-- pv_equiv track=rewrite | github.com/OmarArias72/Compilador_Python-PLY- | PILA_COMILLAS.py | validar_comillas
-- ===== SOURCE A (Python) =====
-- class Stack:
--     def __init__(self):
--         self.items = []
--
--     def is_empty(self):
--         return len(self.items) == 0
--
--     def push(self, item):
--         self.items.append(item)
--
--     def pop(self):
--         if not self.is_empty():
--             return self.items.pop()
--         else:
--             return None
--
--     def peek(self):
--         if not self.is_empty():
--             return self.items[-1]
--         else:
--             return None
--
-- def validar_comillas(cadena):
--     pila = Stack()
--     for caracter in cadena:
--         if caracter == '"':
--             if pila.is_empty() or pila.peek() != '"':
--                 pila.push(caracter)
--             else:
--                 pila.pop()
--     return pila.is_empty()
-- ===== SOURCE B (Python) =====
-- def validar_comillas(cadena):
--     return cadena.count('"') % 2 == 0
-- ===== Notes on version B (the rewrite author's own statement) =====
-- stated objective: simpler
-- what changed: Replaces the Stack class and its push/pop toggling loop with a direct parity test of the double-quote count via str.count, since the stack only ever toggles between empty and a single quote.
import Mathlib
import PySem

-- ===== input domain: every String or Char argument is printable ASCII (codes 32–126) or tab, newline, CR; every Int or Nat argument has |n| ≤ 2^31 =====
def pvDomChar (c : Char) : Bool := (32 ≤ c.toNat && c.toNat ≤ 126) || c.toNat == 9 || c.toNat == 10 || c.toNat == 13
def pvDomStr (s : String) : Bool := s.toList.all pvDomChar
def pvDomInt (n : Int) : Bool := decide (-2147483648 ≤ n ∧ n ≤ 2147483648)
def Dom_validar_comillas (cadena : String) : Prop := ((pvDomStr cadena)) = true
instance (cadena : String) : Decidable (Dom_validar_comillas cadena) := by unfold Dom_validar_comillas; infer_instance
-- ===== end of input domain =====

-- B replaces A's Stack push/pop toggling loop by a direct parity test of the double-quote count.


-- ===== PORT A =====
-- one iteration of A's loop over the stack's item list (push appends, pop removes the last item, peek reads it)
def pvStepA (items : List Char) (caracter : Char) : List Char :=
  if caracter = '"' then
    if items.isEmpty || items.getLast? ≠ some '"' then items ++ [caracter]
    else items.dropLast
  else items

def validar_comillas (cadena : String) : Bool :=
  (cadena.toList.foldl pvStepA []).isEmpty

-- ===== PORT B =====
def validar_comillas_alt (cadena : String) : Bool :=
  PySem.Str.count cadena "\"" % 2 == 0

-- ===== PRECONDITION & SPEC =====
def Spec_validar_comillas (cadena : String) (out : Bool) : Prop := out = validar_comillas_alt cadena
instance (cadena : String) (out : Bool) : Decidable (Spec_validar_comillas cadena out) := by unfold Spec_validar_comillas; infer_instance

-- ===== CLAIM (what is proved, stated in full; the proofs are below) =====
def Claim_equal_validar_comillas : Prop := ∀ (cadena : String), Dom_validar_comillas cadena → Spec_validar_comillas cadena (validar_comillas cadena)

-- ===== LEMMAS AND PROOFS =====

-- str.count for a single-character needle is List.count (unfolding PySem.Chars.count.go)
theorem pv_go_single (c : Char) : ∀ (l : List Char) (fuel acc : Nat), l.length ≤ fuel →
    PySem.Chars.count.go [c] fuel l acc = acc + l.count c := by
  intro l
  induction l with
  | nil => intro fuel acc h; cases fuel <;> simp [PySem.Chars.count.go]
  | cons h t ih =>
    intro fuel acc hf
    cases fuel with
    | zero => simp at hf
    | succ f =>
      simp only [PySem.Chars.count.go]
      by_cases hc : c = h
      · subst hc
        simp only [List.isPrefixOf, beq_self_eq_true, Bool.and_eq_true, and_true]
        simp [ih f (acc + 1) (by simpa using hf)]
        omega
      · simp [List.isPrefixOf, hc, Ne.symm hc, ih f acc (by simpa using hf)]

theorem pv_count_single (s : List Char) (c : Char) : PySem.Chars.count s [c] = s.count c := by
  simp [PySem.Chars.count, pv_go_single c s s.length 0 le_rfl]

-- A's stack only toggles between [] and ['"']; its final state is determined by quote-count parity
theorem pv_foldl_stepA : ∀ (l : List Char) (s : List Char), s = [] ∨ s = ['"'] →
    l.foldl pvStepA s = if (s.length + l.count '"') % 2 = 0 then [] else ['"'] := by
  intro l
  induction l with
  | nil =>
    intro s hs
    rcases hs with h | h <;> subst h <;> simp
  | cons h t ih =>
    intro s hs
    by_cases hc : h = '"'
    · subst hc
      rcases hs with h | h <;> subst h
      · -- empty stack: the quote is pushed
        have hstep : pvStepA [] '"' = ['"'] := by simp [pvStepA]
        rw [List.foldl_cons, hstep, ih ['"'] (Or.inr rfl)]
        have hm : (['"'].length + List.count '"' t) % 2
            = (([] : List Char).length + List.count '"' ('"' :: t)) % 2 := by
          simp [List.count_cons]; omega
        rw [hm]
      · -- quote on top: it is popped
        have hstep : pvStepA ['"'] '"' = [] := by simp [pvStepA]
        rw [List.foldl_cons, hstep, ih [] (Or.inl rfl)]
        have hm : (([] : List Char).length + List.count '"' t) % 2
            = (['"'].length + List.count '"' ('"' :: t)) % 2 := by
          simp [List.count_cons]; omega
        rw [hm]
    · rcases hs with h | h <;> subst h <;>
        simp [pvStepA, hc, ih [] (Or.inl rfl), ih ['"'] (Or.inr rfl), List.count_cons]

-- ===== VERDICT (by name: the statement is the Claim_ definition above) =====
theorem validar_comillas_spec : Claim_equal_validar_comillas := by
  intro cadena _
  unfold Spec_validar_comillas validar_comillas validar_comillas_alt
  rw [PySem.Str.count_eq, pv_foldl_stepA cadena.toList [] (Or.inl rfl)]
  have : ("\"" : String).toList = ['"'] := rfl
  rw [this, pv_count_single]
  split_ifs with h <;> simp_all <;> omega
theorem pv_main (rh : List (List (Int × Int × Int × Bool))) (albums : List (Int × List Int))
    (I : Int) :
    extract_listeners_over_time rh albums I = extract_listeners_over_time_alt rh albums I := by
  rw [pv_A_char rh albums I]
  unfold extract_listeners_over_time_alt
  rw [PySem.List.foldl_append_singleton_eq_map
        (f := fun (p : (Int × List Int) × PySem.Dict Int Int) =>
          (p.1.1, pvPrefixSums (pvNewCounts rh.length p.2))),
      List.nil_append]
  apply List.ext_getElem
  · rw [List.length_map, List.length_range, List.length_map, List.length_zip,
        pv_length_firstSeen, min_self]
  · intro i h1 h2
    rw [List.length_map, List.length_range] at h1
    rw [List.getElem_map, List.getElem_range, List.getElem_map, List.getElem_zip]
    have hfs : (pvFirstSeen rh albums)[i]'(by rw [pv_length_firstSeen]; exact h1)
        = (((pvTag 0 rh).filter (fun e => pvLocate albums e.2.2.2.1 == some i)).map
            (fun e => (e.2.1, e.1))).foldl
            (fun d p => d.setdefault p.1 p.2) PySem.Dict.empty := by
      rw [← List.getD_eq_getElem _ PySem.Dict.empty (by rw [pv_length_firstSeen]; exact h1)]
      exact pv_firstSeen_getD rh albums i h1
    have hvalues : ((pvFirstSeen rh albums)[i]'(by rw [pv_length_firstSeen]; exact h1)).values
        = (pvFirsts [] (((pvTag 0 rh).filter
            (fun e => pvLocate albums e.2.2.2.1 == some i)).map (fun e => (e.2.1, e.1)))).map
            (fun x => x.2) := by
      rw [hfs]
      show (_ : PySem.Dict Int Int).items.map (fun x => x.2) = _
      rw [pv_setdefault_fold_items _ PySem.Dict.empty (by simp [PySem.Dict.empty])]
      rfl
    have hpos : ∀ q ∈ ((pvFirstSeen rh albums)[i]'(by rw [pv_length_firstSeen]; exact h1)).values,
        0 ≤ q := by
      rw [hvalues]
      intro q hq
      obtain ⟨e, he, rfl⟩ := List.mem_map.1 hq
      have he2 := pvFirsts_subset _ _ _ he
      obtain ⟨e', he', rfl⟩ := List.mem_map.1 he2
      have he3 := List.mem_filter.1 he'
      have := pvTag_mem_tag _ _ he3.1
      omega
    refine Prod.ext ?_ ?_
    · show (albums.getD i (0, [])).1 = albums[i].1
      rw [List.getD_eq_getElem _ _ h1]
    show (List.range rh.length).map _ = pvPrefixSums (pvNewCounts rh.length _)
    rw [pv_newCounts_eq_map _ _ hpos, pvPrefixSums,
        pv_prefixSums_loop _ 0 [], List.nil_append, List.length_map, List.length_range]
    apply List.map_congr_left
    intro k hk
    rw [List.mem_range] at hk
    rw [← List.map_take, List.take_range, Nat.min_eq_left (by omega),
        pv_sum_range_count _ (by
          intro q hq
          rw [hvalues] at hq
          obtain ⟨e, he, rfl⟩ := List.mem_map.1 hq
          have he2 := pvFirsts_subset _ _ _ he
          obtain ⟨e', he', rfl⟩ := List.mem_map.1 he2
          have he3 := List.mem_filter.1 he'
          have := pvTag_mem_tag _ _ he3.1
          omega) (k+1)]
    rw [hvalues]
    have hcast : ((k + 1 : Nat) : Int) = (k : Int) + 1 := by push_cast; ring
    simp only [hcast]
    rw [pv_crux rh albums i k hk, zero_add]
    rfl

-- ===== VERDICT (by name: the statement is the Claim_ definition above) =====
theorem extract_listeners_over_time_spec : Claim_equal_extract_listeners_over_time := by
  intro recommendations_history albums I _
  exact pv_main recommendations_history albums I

■ ■ ■ ■ ■ ■ ■

= Exercise requirements =
Give back, unchanged, the run of lines in the listing above that begins at the line containing "intro cadena _" and ends at the line containing "(fun e => pvLocate albums e.2.2.2.1 == some i)).map (fun", both included.

= Written solution =
  intro cadena _
  unfold Spec_validar_comillas validar_comillas validar_comillas_alt
  rw [PySem.Str.count_eq, pv_foldl_stepA cadena.toList [] (Or.inl rfl)]
  have : ("\"" : String).toList = ['"'] := rfl
  rw [this, pv_count_single]
  split_ifs with h <;> simp_all <;> omega
theorem pv_main (rh : List (List (Int × Int × Int × Bool))) (albums : List (Int × List Int))
    (I : Int) :
    extract_listeners_over_time rh albums I = extract_listeners_over_time_alt rh albums I := by
  rw [pv_A_char rh albums I]
  unfold extract_listeners_over_time_alt
  rw [PySem.List.foldl_append_singleton_eq_map
        (f := fun (p : (Int × List Int) × PySem.Dict Int Int) =>
          (p.1.1, pvPrefixSums (pvNewCounts rh.length p.2))),
      List.nil_append]
  apply List.ext_getElem
  · rw [List.length_map, List.length_range, List.length_map, List.length_zip,
        pv_length_firstSeen, min_self]
  · intro i h1 h2
    rw [List.length_map, List.length_range] at h1
    rw [List.getElem_map, List.getElem_range, List.getElem_map, List.getElem_zip]
    have hfs : (pvFirstSeen rh albums)[i]'(by rw [pv_length_firstSeen]; exact h1)
        = (((pvTag 0 rh).filter (fun e => pvLocate albums e.2.2.2.1 == some i)).map
            (fun e => (e.2.1, e.1))).foldl
            (fun d p => d.setdefault p.1 p.2) PySem.Dict.empty := by
      rw [← List.getD_eq_getElem _ PySem.Dict.empty (by rw [pv_length_firstSeen]; exact h1)]
      exact pv_firstSeen_getD rh albums i h1
    have hvalues : ((pvFirstSeen rh albums)[i]'(by rw [pv_length_firstSeen]; exact h1)).values
        = (pvFirsts [] (((pvTag 0 rh).filter
            (fun e => pvLocate albums e.2.2.2.1 == some i)).map (fun e => (e.2.1, e.1)))).map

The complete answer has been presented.